Ce dernier, après avoir été isolé, est ensuite porté à haute température en présence de carbone, afin d'obtenir
de l'oxyde de chrome :
4 K2CrO3 + 2 C ---> K2CO3 + 2 Cr2O3 + K2O + 2 CO
Une fois purifié, l'oxyde de chrome est mélangé à de la poudre d'aluminium, le chrome métal étant obtenu par aluminothermie :
Cr2O3 + 2 Al ---> 2 Cr + Al2O3
En 2017, la production mondiale de chrome métal s'élevait à 57 000 tonnes, les principaux fournisseurs étant la Russie, la Chine et la France (avec 12 000 tonnes, produites à Marly-lez-Valenciennes).
Environ de 90 % de la chromite est transformée en ferrochrome, qui sert à son tour (à près de 80 %) à
fabriquer des aciers inoxydables.
La résistance à la corrosion de ces aciers (appelés inox) est due à l'ajout de chrome (au moins 10,5 %),
qui forme en surface une couche d'oxyde de chrome (Cr2O3) résistant à l'action combinée
de l'eau et de l'oxygène, empêchant ainsi l'acier de rouiller.
- Les aciers au chrome (qui en contiennent de 12 à 27 %) sont fréquemment utilisés pour les instruments chirurgicaux et les ustensiles de cuisine de qualité standard (collectivités). La flèche du célèbre Chrysler Building (New York) est plaquée d'un acier inoxydable appelé Nirosta, qui contient 10,5 % de chrome.
- Les aciers au chrome-nickel, bien que plus coûteux, représentent un peu plus de 50 % de la production mondiale d'aciers. La présence de nickel améliore en effet les performances mécaniques de l'acier, qui supporte alors mieux les déformations. On retrouve généralement ce type d'alliage dans les couverts de table de qualité (acier 18-10, contenant 18 % de chrome et 10 % de nickel), dans certains blindages (coffres-forts, chars d'assaut)... Dans les aciers au chrome-manganèse, le manganèse remplace en partie le nickel afin de limiter les coûts de fabrication.
- Le chrome intervient également dans la composition de certains superalliagesUn superalliage est un alliage présentant une très grande résistance aux contraintes mécaniques à haute température et haute pression, ainsi qu'une bonne résistance à la corrosion. Ils sont le plus souvent constitués de fer, de nickel et de cobalt., en particulier ceux entrant dans la composition d'outils permettant d'usiner l'acier.

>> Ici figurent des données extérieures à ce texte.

-- pv_equiv track=rewrite | github.com/thekidder/adventofcode | 2023/day25/solution.py | exists_in
-- ===== SOURCE A (Python) =====
-- def exists_in(groups, graph, cmpt):
--     idxes = []
--     for i, g in enumerate(groups):
--         if cmpt in g:
--             idxes.append(i)
--         for h in graph[cmpt]:
--             if h in g and i not in idxes:
--                 idxes.append(i)
--     return idxes
-- ===== SOURCE B (Python) =====
-- def exists_in(groups, graph, cmpt):
--     if not groups:
--         return []
--     index = {}
--     for i, g in enumerate(groups):
--         for node in g:
--             index.setdefault(node, set()).add(i)
--     hits = set(index.get(cmpt, ()))
--     for h in graph[cmpt]:
--         hits |= index.get(h, set())
--     return sorted(hits)
-- ===== Notes on version B (the rewrite author's own statement) =====
-- stated objective: faster
-- what changed: B builds an inverted index node->set(group indices) in one staged pass over the groups, then answers by unioning the index entries for cmpt and its neighbors and sorting, instead of A's per-group rescan of the whole neighbor list with an incremental `i not in idxes` dedup guard (B guards the empty-groups case, where A never touches graph[cmpt], with an early return).
import Mathlib
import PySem

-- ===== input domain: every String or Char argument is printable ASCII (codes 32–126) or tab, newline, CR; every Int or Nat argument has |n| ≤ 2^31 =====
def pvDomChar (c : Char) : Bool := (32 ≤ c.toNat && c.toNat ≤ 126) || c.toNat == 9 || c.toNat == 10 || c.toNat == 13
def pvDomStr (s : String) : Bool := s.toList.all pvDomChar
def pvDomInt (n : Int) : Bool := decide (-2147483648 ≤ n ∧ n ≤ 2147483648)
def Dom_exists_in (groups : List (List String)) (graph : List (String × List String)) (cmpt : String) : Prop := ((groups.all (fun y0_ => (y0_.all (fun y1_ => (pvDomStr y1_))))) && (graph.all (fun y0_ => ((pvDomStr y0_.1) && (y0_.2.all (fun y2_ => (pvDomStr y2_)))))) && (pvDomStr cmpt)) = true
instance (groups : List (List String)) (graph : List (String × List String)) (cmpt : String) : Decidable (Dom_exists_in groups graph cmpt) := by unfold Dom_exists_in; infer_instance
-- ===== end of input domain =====

-- B builds an inverted index node -> set of group indices in one staged pass, then unions the
-- entries for cmpt and its neighbors and sorts, replacing A's per-group neighbor rescan.

-- ===== PORT A =====
-- graph[cmpt] on the association list: first matching key (getD [] is only taken outside Pre_)
def exists_in (groups : List (List String)) (graph : List (String × List String)) (cmpt : String) : List Int :=
  (PySem.List.enumerate groups).foldl
    (fun idxes ig =>
      let idxes := if ig.2.contains cmpt then idxes ++ [ig.1] else idxes
      ((graph.lookup cmpt).getD []).foldl
        (fun idxes h =>
          if ig.2.contains h && !(idxes.contains ig.1) then idxes ++ [ig.1] else idxes)
        idxes)
    []

-- ===== PORT B =====
def exists_in_alt (groups : List (List String)) (graph : List (String × List String)) (cmpt : String) : List Int :=
  if groups.isEmpty then []
  else
    let index : PySem.Dict String (PySem.Set Int) :=
      (PySem.List.enumerate groups).foldl
        (fun d ig =>
          ig.2.foldl (fun d node => d.modify node PySem.Set.empty (fun s => PySem.Set.add s ig.1)) d)
        PySem.Dict.empty
    let hits0 : PySem.Set Int := PySem.Set.ofList (index.getD cmpt PySem.Set.empty)
    let hits : PySem.Set Int :=
      ((graph.lookup cmpt).getD []).foldl
        (fun s h => PySem.Set.union s (index.getD h PySem.Set.empty)) hits0
    PySem.List.sorted hits (fun x => x) false

-- ===== PRECONDITION & SPEC =====
-- Pre_ excludes exactly the inputs where Python A raises KeyError: groups non-empty and cmpt not a key of graph.
def Pre_exists_in (groups : List (List String)) (graph : List (String × List String)) (cmpt : String) : Prop :=
  groups = [] ∨ (graph.lookup cmpt).isSome
instance (groups : List (List String)) (graph : List (String × List String)) (cmpt : String) : Decidable (Pre_exists_in groups graph cmpt) := by unfold Pre_exists_in; infer_instance
def pvWitness_exists_in : List (List String) × (List (String × List String)) × String :=
  ([["a", "b"], ["c"]], [("a", ["c"])], "a")

def Spec_exists_in (groups : List (List String)) (graph : List (String × List String)) (cmpt : String) (out : List Int) : Prop := out = exists_in_alt groups graph cmpt
instance (groups : List (List String)) (graph : List (String × List String)) (cmpt : String) (out : List Int) : Decidable (Spec_exists_in groups graph cmpt out) := by unfold Spec_exists_in; infer_instance

-- ===== CLAIM (what is proved, stated in full; the proofs are below) =====
def Claim_equal_exists_in : Prop := ∀ (groups : List (List String)) (graph : List (String × List String)) (cmpt : String), Dom_exists_in groups graph cmpt → Pre_exists_in groups graph cmpt → Spec_exists_in groups graph cmpt (exists_in groups graph cmpt)

-- ===== LEMMAS AND PROOFS =====

-- A-side: the inner neighbor loop appends i once iff some neighbor is in g and i is not already there
theorem inner_loop_eq (nb g : List String) (i : Int) (acc : List Int) :
    nb.foldl (fun acc h => if g.contains h && !(acc.contains i) then acc ++ [i] else acc) acc
      = if i ∈ acc then acc else if nb.any (fun h => g.contains h) then acc ++ [i] else acc := by
  induction nb generalizing acc with
  | nil =>
    rw [List.foldl_nil, List.any_nil]
    split_ifs with h1 h2
    · rfl
    · exact absurd h2 (by simp)
    · rfl
  | cons h t ih =>
    rw [List.foldl_cons]
    by_cases hm : i ∈ acc
    · have hc : acc.contains i = true := by simpa [List.contains_iff_mem] using hm
      rw [hc, Bool.not_true, Bool.and_false]
      rw [if_neg (by simp), ih, if_pos hm, if_pos hm]
    · have hc : acc.contains i = false := by simpa [List.contains_iff_mem] using hm
      rw [hc, Bool.not_false, Bool.and_true]
      by_cases hg : g.contains h = true
      · rw [if_pos hg, ih, if_pos (show i ∈ acc ++ [i] by simp), if_neg hm,
          if_pos (show ((h :: t).any fun h => g.contains h) = true by rw [List.any_cons, hg, Bool.true_or])]
      · rw [if_neg hg, ih, if_neg hm, if_neg hm]
        have hg' : g.contains h = false := eq_false_of_ne_true hg
        rw [List.any_cons, hg', Bool.false_or]

-- A-side: one pass of the outer loop, for a fresh index i
theorem step_eq (nb g : List String) (cmpt : String) (i : Int) (acc : List Int) (hm : i ∉ acc) :
    nb.foldl (fun acc h => if g.contains h && !(acc.contains i) then acc ++ [i] else acc)
        (if g.contains cmpt then acc ++ [i] else acc)
      = if (g.contains cmpt || nb.any (fun h => g.contains h)) then acc ++ [i] else acc := by
  by_cases hc : g.contains cmpt = true
  · rw [if_pos hc, inner_loop_eq, if_pos (show i ∈ acc ++ [i] by simp),
      if_pos (show (g.contains cmpt || nb.any fun h => g.contains h) = true by rw [hc, Bool.true_or])]
  · have hc' : g.contains cmpt = false := eq_false_of_ne_true hc
    rw [if_neg hc, inner_loop_eq, if_neg hm, hc', Bool.false_or]

-- A-side: A's whole loop equals a filterMap over the enumeration
theorem outer_loop_eq (nb : List String) (cmpt : String) (gs : List (List String)) (s : Int)
    (acc : List Int) (hacc : ∀ j ∈ acc, j < s) :
    (PySem.List.enumerate gs s).foldl
        (fun idxes ig =>
          let idxes := if ig.2.contains cmpt then idxes ++ [ig.1] else idxes
          nb.foldl (fun idxes h =>
            if ig.2.contains h && !(idxes.contains ig.1) then idxes ++ [ig.1] else idxes) idxes) acc
      = acc ++ (PySem.List.enumerate gs s).filterMap
          (fun ig => if (ig.2.contains cmpt || nb.any (fun h => ig.2.contains h)) then some ig.1 else none) := by
  induction gs generalizing s acc with
  | nil => simp [PySem.List.enumerate_nil]
  | cons g t ih =>
    rw [PySem.List.enumerate_cons]
    simp only [List.foldl_cons, List.filterMap_cons]
    have hfresh : s ∉ acc := fun h => absurd (hacc s h) (lt_irrefl s)
    rw [step_eq nb g cmpt s acc hfresh]
    by_cases hc : (g.contains cmpt || nb.any (fun h => g.contains h)) = true
    · rw [if_pos hc, if_pos hc, ih (s + 1) (acc ++ [s]) ?_]
      · simp
      · intro j hj
        rcases List.mem_append.1 hj with hj | hj
        · exact lt_trans (hacc j hj) (by omega)
        · simp at hj; omega
    · rw [if_neg hc, if_neg hc, ih (s + 1) acc (fun j hj => lt_trans (hacc j hj) (by omega))]

-- B-side: membership in one group's pass over the index
theorem idx_inner_mem (g : List String) (i j : Int) (node : String)
    (d : PySem.Dict String (PySem.Set Int)) :
    j ∈ (g.foldl (fun d n => d.modify n PySem.Set.empty (fun s => PySem.Set.add s i)) d).getD node PySem.Set.empty
      ↔ j ∈ d.getD node PySem.Set.empty ∨ (j = i ∧ node ∈ g) := by
  induction g generalizing d with
  | nil => simp
  | cons h t ih =>
    rw [List.foldl_cons, ih, PySem.Dict.getD_modify]
    by_cases hn : node = h
    · subst hn
      rw [if_pos rfl]
      simp [PySem.Set.mem_add]
      tauto
    · rw [if_neg hn]
      simp [hn]

-- B-side: membership in the finished inverted index
theorem idx_mem (gs : List (List String)) (s j : Int) (node : String)
    (d : PySem.Dict String (PySem.Set Int)) :
    j ∈ ((PySem.List.enumerate gs s).foldl
          (fun d ig =>
            ig.2.foldl (fun d n => d.modify n PySem.Set.empty (fun s' => PySem.Set.add s' ig.1)) d) d).getD node PySem.Set.empty
      ↔ j ∈ d.getD node PySem.Set.empty ∨ ∃ p ∈ PySem.List.enumerate gs s, p.1 = j ∧ node ∈ p.2 := by
  induction gs generalizing s d with
  | nil => simp [PySem.List.enumerate_nil]
  | cons g t ih =>
    rw [PySem.List.enumerate_cons, List.foldl_cons, ih, idx_inner_mem]
    simp only [List.mem_cons]
    constructor
    · rintro ((h | ⟨rfl, hm⟩) | h)
      · exact Or.inl h
      · exact Or.inr ⟨(j, g), Or.inl rfl, rfl, hm⟩
      · rcases h with ⟨p, hp, hj, hm⟩
        exact Or.inr ⟨p, Or.inr hp, hj, hm⟩
    · rintro (h | ⟨p, hp | hp, hj, hm⟩)
      · exact Or.inl (Or.inl h)
      · subst hp
        exact Or.inl (Or.inr ⟨hj.symm, hm⟩)
      · exact Or.inr ⟨p, hp, hj, hm⟩

-- B-side: membership in the union loop over the neighbors
theorem hits_mem (nb : List String) (idx : PySem.Dict String (PySem.Set Int))
    (s0 : PySem.Set Int) (j : Int) :
    j ∈ nb.foldl (fun s h => PySem.Set.union s (idx.getD h PySem.Set.empty)) s0
      ↔ j ∈ s0 ∨ ∃ h ∈ nb, j ∈ idx.getD h PySem.Set.empty := by
  induction nb generalizing s0 with
  | nil => simp
  | cons h t ih =>
    rw [List.foldl_cons, ih]
    simp only [PySem.Set.mem_union, List.mem_cons]
    constructor
    · rintro ((h1 | h1) | ⟨x, hx, hm⟩)
      · exact Or.inl h1
      · exact Or.inr ⟨h, Or.inl rfl, h1⟩
      · exact Or.inr ⟨x, Or.inr hx, hm⟩
    · rintro (h1 | ⟨x, hx | hx, hm⟩)
      · exact Or.inl (Or.inl h1)
      · subst hx; exact Or.inl (Or.inr hm)
      · exact Or.inr ⟨x, hx, hm⟩

-- B-side: the union loop preserves Nodup
theorem hits_nodup (nb : List String) (idx : PySem.Dict String (PySem.Set Int))
    (s0 : PySem.Set Int) (h0 : s0.Nodup) :
    (nb.foldl (fun s h => PySem.Set.union s (idx.getD h PySem.Set.empty)) s0).Nodup := by
  induction nb generalizing s0 with
  | nil => exact h0
  | cons h t ih =>
    rw [List.foldl_cons]
    exact ih _ (PySem.Set.nodup_union _ _ h0)

-- shared: every index yielded by the filterMap over an enumeration is ≥ the start
theorem filterMap_enum_lb (P : List String → Bool) (gs : List (List String)) (s j : Int)
    (hj : j ∈ (PySem.List.enumerate gs s).filterMap
      (fun ig => if P ig.2 then some ig.1 else none)) : s ≤ j := by
  induction gs generalizing s with
  | nil => simp [PySem.List.enumerate_nil] at hj
  | cons g t ih =>
    rw [PySem.List.enumerate_cons, List.filterMap_cons] at hj
    by_cases hp : P g = true
    · rw [if_pos hp] at hj
      rcases List.mem_cons.1 hj with rfl | hj
      · exact le_refl j
      · exact le_trans (by omega) (ih (s + 1) hj)
    · rw [if_neg hp] at hj
      exact le_trans (by omega) (ih (s + 1) hj)

-- shared: the filterMap over an enumeration is strictly increasing
theorem filterMap_enum_pairwise (P : List String → Bool) (gs : List (List String)) (s : Int) :
    ((PySem.List.enumerate gs s).filterMap
      (fun ig => if P ig.2 then some ig.1 else none)).Pairwise (· < ·) := by
  induction gs generalizing s with
  | nil => simp [PySem.List.enumerate_nil]
  | cons g t ih =>
    rw [PySem.List.enumerate_cons, List.filterMap_cons]
    by_cases hp : P g = true
    · rw [if_pos hp]
      refine List.pairwise_cons.2 ⟨fun j hj => ?_, ih (s + 1)⟩
      have := filterMap_enum_lb P t (s + 1) j hj
      omega
    · rw [if_neg hp]
      exact ih (s + 1)

-- shared: membership in the filterMap over an enumeration
theorem filterMap_enum_mem (P : List String → Bool) (gs : List (List String)) (s j : Int) :
    j ∈ (PySem.List.enumerate gs s).filterMap
        (fun ig => if P ig.2 then some ig.1 else none)
      ↔ ∃ p ∈ PySem.List.enumerate gs s, p.1 = j ∧ P p.2 = true := by
  simp only [List.mem_filterMap, Option.ite_none_right_eq_some, Option.some.injEq]
  constructor
  · rintro ⟨p, hp, hP, hj⟩; exact ⟨p, hp, hj, hP⟩
  · rintro ⟨p, hp, hj, hP⟩; exact ⟨p, hp, hP, hj⟩

-- ===== VERDICT (by name: the statement is the Claim_ definition above) =====
theorem exists_in_spec : Claim_equal_exists_in := by
  intro groups graph cmpt _ _
  unfold Spec_exists_in exists_in exists_in_alt
  by_cases hg : groups.isEmpty
  · rw [List.isEmpty_iff] at hg
    simp [hg, PySem.List.enumerate_nil]
  · rw [if_neg hg]
    set nb : List String := (graph.lookup cmpt).getD [] with hnb
    rw [outer_loop_eq nb cmpt groups 0 [] (by simp), List.nil_append]
    set P : List String → Bool := fun g => (g.contains cmpt || nb.any (fun h => g.contains h)) with hP
    set T : List Int := (PySem.List.enumerate groups).filterMap
      (fun ig => if P ig.2 then some ig.1 else none) with hT
    set index : PySem.Dict String (PySem.Set Int) :=
      (PySem.List.enumerate groups).foldl
        (fun d ig =>
          ig.2.foldl (fun d node => d.modify node PySem.Set.empty (fun s => PySem.Set.add s ig.1)) d)
        PySem.Dict.empty with hidx
    set hits : PySem.Set Int :=
      nb.foldl (fun s h => PySem.Set.union s (index.getD h PySem.Set.empty))
        (PySem.Set.ofList (index.getD cmpt PySem.Set.empty)) with hh
    have hTpair : T.Pairwise (· < ·) := filterMap_enum_pairwise P groups 0
    have hTnd : T.Nodup := hTpair.imp (fun h => ne_of_lt h)
    have hHnd : hits.Nodup := hits_nodup nb index _ (PySem.Set.nodup_ofList _)
    have hidxmem : ∀ (node : String) (j : Int),
        j ∈ index.getD node PySem.Set.empty
          ↔ ∃ p ∈ PySem.List.enumerate groups, p.1 = j ∧ node ∈ p.2 := by
      intro node j
      rw [hidx, idx_mem]
      simp [PySem.Dict.getD_empty]
    have hmem : ∀ j, j ∈ T ↔ j ∈ hits := by
      intro j
      rw [hT, filterMap_enum_mem, hh, hits_mem, PySem.Set.mem_ofList, hidxmem]
      constructor
      · rintro ⟨p, hp, hj, hcond⟩
        simp only [hP] at hcond
        rcases Bool.or_eq_true_iff.1 hcond with hc | hc
        · exact Or.inl ⟨p, hp, hj, by simpa [List.contains_iff_mem] using hc⟩
        · rcases List.any_eq_true.1 hc with ⟨h, hhnb, hcg⟩
          exact Or.inr ⟨h, hhnb, (hidxmem h j).2 ⟨p, hp, hj, by simpa [List.contains_iff_mem] using hcg⟩⟩
      · rintro (⟨p, hp, hj, hm⟩ | ⟨h, hhnb, hjh⟩)
        · refine ⟨p, hp, hj, ?_⟩
          simp only [hP]
          have : p.2.contains cmpt = true := by simpa [List.contains_iff_mem] using hm
          rw [this, Bool.true_or]
        · rcases (hidxmem h j).1 hjh with ⟨p, hp, hj, hm⟩
          refine ⟨p, hp, hj, ?_⟩
          simp only [hP]
          have : (nb.any fun x => p.2.contains x) = true :=
            List.any_eq_true.2 ⟨h, hhnb, by simpa [List.contains_iff_mem] using hm⟩
          rw [this, Bool.or_true]
    have hperm : T.Perm hits := (List.perm_ext_iff_of_nodup hTnd hHnd).2 hmem
    exact (PySem.List.sorted_eq_of_perm_of_pairwise_lt _ _ _ hperm hTpair).symm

Le chromage consiste à recouvrir une pièce en métal (ou même en plastique) d'une fine couche de
chrome. On distingue habituellement deux type de chromage :
- le chromage décoratif, d'une épaisseur de l'ordre de 0,5 micron, confère un aspect brillant aux
machins qu'il recouvre (pare-choc, grille-pain, poignée de porte, etc...),
- le chromage dur, dont l'épaisseur peut atteindre quelques dixièmes de millimètres, est utilisé comme
revêtement anti-usure, notamment dans les systèmes où il y des frottements (chemises de piston, pièces de
réacteurs, arbres de transmission de machines-outils...).
- Le carbure de chrome (Cr3C2) peut être employé pour améliorer les performances des outils de coupe (fraises, forets, alésoirs...). Il intervient alors en tant qu'additif dans d'autres carbures (comme le carbure de tungstène) afin d'en augmenter la dureté.
- Le dioxyde de chrome (CrO2) est un matériau solide magnétique (de synthèse), ce qui lui vaut d'être utilisé pour stocker des données sur bandes magnétiques.
- Le chrome adopte, sous forme de chromates ou d'oxydes, toute une palette de couleurs. Bien que toxique, le jaune de chrome (chromate de plomb) est un pigment très apprécié en peinture.
Certains oxydes de chromes (comme Cr2O3) permettent de donner une couleur verte au verre ou aux céramiques.
- Le dichromate de potassium (K2Cr2O7), solide de couleur orangée, est utilisé (entre autres) dans les éthylotests (alcootests) chimiques. Pour faire simple, en présence d'éthanol, les ions chrome VI contenus dans le dichromate de potassium se transforment en ions chrome III, de couleur verte, ce qui permet de confondre les contrevenants. Pour la petite histoire, le record du monde d'alcoolémie est détenu depuis le 24 juillet 2013 par un Polonais, qui a été retrouvé totalement ivre dans un fossé en bord de route, avec un taux d'alcoolémie de 13,7 g par litre de sang ! Il était donc, d'un point de vue médical, théoriquement mort.